- DATA FOR REVIEW -
-- pv_equiv track=rewrite | github.com/slalit360/scalar_practice | DSA_ADV/Bit/interesting_array.py | solve
-- ===== SOURCE A (Python) =====
-- def solve(A):
--     ans = 0
--     for i in A:
--         ans ^= i
--     if ans & 1 == 0:  # check for even
--         return 'Yes'
--     else:
--         return 'No'
-- ===== SOURCE B (Python) =====
-- def solve(A):
--     odd = 0
--     for i in A:
--         if i & 1:
--             odd += 1
--     return 'Yes' if odd % 2 == 0 else 'No'
-- ===== Notes on version B (the rewrite author's own statement) =====
-- stated objective: alternative
-- what changed: B counts odd elements and tests the count's parity instead of XOR-accumulating the values and testing the accumulator's low bit.
import Mathlib
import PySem

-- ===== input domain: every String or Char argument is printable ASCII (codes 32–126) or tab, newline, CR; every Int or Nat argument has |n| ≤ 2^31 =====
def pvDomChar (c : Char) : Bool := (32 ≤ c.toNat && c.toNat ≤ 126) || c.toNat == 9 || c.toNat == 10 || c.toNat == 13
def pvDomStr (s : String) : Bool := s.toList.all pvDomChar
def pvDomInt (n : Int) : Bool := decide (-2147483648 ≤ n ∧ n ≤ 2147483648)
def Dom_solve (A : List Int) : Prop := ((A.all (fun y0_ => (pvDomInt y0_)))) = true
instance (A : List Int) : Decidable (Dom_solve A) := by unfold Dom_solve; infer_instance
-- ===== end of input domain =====

-- B replaces A's XOR accumulator with a count of odd elements and tests the count's parity (alternative decomposition, same cost).

-- ===== PORT A =====
def solve (A : List Int) : String :=
  let ans := A.foldl (fun ans i => PySem.Int.bxor ans i) 0
  if PySem.Int.band ans 1 = 0 then "Yes" else "No"

-- ===== PORT B =====
def solve_alt (A : List Int) : String :=
  let odd := A.foldl (fun odd i => if PySem.Int.band i 1 ≠ 0 then odd + 1 else odd) (0 : Int)
  if PySem.Int.mod odd 2 = 0 then "Yes" else "No"

-- ===== PRECONDITION & SPEC =====
def Spec_solve (A : List Int) (out : String) : Prop := out = solve_alt A
instance (A : List Int) (out : String) : Decidable (Spec_solve A out) := by unfold Spec_solve; infer_instance

-- ===== CLAIM (what is proved, stated in full; the proofs are below) =====
def Claim_equal_solve : Prop := ∀ (A : List Int), Dom_solve A → Spec_solve A (solve A)

-- ===== LEMMAS AND PROOFS =====

theorem fmod_two (a : Int) : PySem.Int.mod a 2 = a % 2 := by
  simp [PySem.Int.mod, Int.fmod_eq_emod]

theorem bxor_par (a b : Int) : (PySem.Int.bxor a b) % 2 = (a + b) % 2 := by
  unfold PySem.Int.bxor
  split_ifs with h1 h2 h2
  · have hp := @Nat.xor_mod_two_eq a.toNat b.toNat; omega
  · have hp := @Nat.xor_mod_two_eq a.toNat (-b - 1).toNat; omega
  · have hp := @Nat.xor_mod_two_eq (-a - 1).toNat b.toNat; omega
  · have hp := @Nat.xor_mod_two_eq (-a - 1).toNat (-b - 1).toNat; omega

-- invariant: parity of the XOR accumulator = parity of (start + number of odd elements seen)
theorem key (A : List Int) : ∀ (a c : Int),
    (A.foldl (fun ans i => PySem.Int.bxor ans i) a) % 2
      = (a + (A.foldl (fun odd i => if PySem.Int.band i 1 ≠ 0 then odd + 1 else odd) c - c)) % 2 := by
  induction A with
  | nil => intro a c; simp
  | cons i A ih =>
    intro a c
    simp only [List.foldl_cons]
    rw [ih (PySem.Int.bxor a i) (if PySem.Int.band i 1 ≠ 0 then c + 1 else c)]
    have hp := bxor_par a i
    have hb := PySem.Int.band_one i
    rw [fmod_two] at hb
    split_ifs at * <;> omega

-- ===== VERDICT (by name: the statement is the Claim_ definition above) =====
theorem solve_spec : Claim_equal_solve := by
  intro A _
  unfold Spec_solve solve solve_alt
  have h := key A 0 0
  have hb := PySem.Int.band_one (A.foldl (fun ans i => PySem.Int.bxor ans i) 0)
  rw [fmod_two] at hb
  simp only [zero_add, sub_zero] at h
  simp only [hb, fmod_two, h]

- PROBLEM STATEMENT -
All entries must be printed exactly, with nothing omitted.

- THE ANSWER -
-- pv_equiv track=rewrite | github.com/slalit360/scalar_practice | DSA_ADV/Bit/interesting_array.py | solve
-- ===== SOURCE A (Python) =====
-- def solve(A):
--     ans = 0
--     for i in A:
--         ans ^= i
--     if ans & 1 == 0:  # check for even
--         return 'Yes'
--     else:
--         return 'No'
-- ===== SOURCE B (Python) =====
-- def solve(A):
--     odd = 0
--     for i in A:
--         if i & 1:
--             odd += 1
--     return 'Yes' if odd % 2 == 0 else 'No'
-- ===== Notes on version B (the rewrite author's own statement) =====
-- stated objective: alternative
-- what changed: B counts odd elements and tests the count's parity instead of XOR-accumulating the values and testing the accumulator's low bit.
import Mathlib
import PySem

-- ===== input domain: every String or Char argument is printable ASCII (codes 32–126) or tab, newline, CR; every Int or Nat argument has |n| ≤ 2^31 =====
def pvDomChar (c : Char) : Bool := (32 ≤ c.toNat && c.toNat ≤ 126) || c.toNat == 9 || c.toNat == 10 || c.toNat == 13
def pvDomStr (s : String) : Bool := s.toList.all pvDomChar
def pvDomInt (n : Int) : Bool := decide (-2147483648 ≤ n ∧ n ≤ 2147483648)
def Dom_solve (A : List Int) : Prop := ((A.all (fun y0_ => (pvDomInt y0_)))) = true
instance (A : List Int) : Decidable (Dom_solve A) := by unfold Dom_solve; infer_instance
-- ===== end of input domain =====

-- B replaces A's XOR accumulator with a count of odd elements and tests the count's parity (alternative decomposition, same cost).

-- ===== PORT A =====
def solve (A : List Int) : String :=
  let ans := A.foldl (fun ans i => PySem.Int.bxor ans i) 0
  if PySem.Int.band ans 1 = 0 then "Yes" else "No"

-- ===== PORT B =====
def solve_alt (A : List Int) : String :=
  let odd := A.foldl (fun odd i => if PySem.Int.band i 1 ≠ 0 then odd + 1 else odd) (0 : Int)
  if PySem.Int.mod odd 2 = 0 then "Yes" else "No"

-- ===== PRECONDITION & SPEC =====
def Spec_solve (A : List Int) (out : String) : Prop := out = solve_alt A
instance (A : List Int) (out : String) : Decidable (Spec_solve A out) := by unfold Spec_solve; infer_instance

-- ===== CLAIM (what is proved, stated in full; the proofs are below) =====
def Claim_equal_solve : Prop := ∀ (A : List Int), Dom_solve A → Spec_solve A (solve A)

-- ===== LEMMAS AND PROOFS =====

theorem fmod_two (a : Int) : PySem.Int.mod a 2 = a % 2 := by
  simp [PySem.Int.mod, Int.fmod_eq_emod]

theorem bxor_par (a b : Int) : (PySem.Int.bxor a b) % 2 = (a + b) % 2 := by
  unfold PySem.Int.bxor
  split_ifs with h1 h2 h2
  · have hp := @Nat.xor_mod_two_eq a.toNat b.toNat; omega
  · have hp := @Nat.xor_mod_two_eq a.toNat (-b - 1).toNat; omega
  · have hp := @Nat.xor_mod_two_eq (-a - 1).toNat b.toNat; omega
  · have hp := @Nat.xor_mod_two_eq (-a - 1).toNat (-b - 1).toNat; omega

-- invariant: parity of the XOR accumulator = parity of (start + number of odd elements seen)
theorem key (A : List Int) : ∀ (a c : Int),
    (A.foldl (fun ans i => PySem.Int.bxor ans i) a) % 2
      = (a + (A.foldl (fun odd i => if PySem.Int.band i 1 ≠ 0 then odd + 1 else odd) c - c)) % 2 := by
  induction A with
  | nil => intro a c; simp
  | cons i A ih =>
    intro a c
    simp only [List.foldl_cons]
    rw [ih (PySem.Int.bxor a i) (if PySem.Int.band i 1 ≠ 0 then c + 1 else c)]
    have hp := bxor_par a i
    have hb := PySem.Int.band_one i
    rw [fmod_two] at hb
    split_ifs at * <;> omega

-- ===== VERDICT (by name: the statement is the Claim_ definition above) =====
theorem solve_spec : Claim_equal_solve := by
  intro A _
  unfold Spec_solve solve solve_alt
  have h := key A 0 0
  have hb := PySem.Int.band_one (A.foldl (fun ans i => PySem.Int.bxor ans i) 0)
  rw [fmod_two] at hb
  simp only [zero_add, sub_zero] at h
  simp only [hb, fmod_two, h]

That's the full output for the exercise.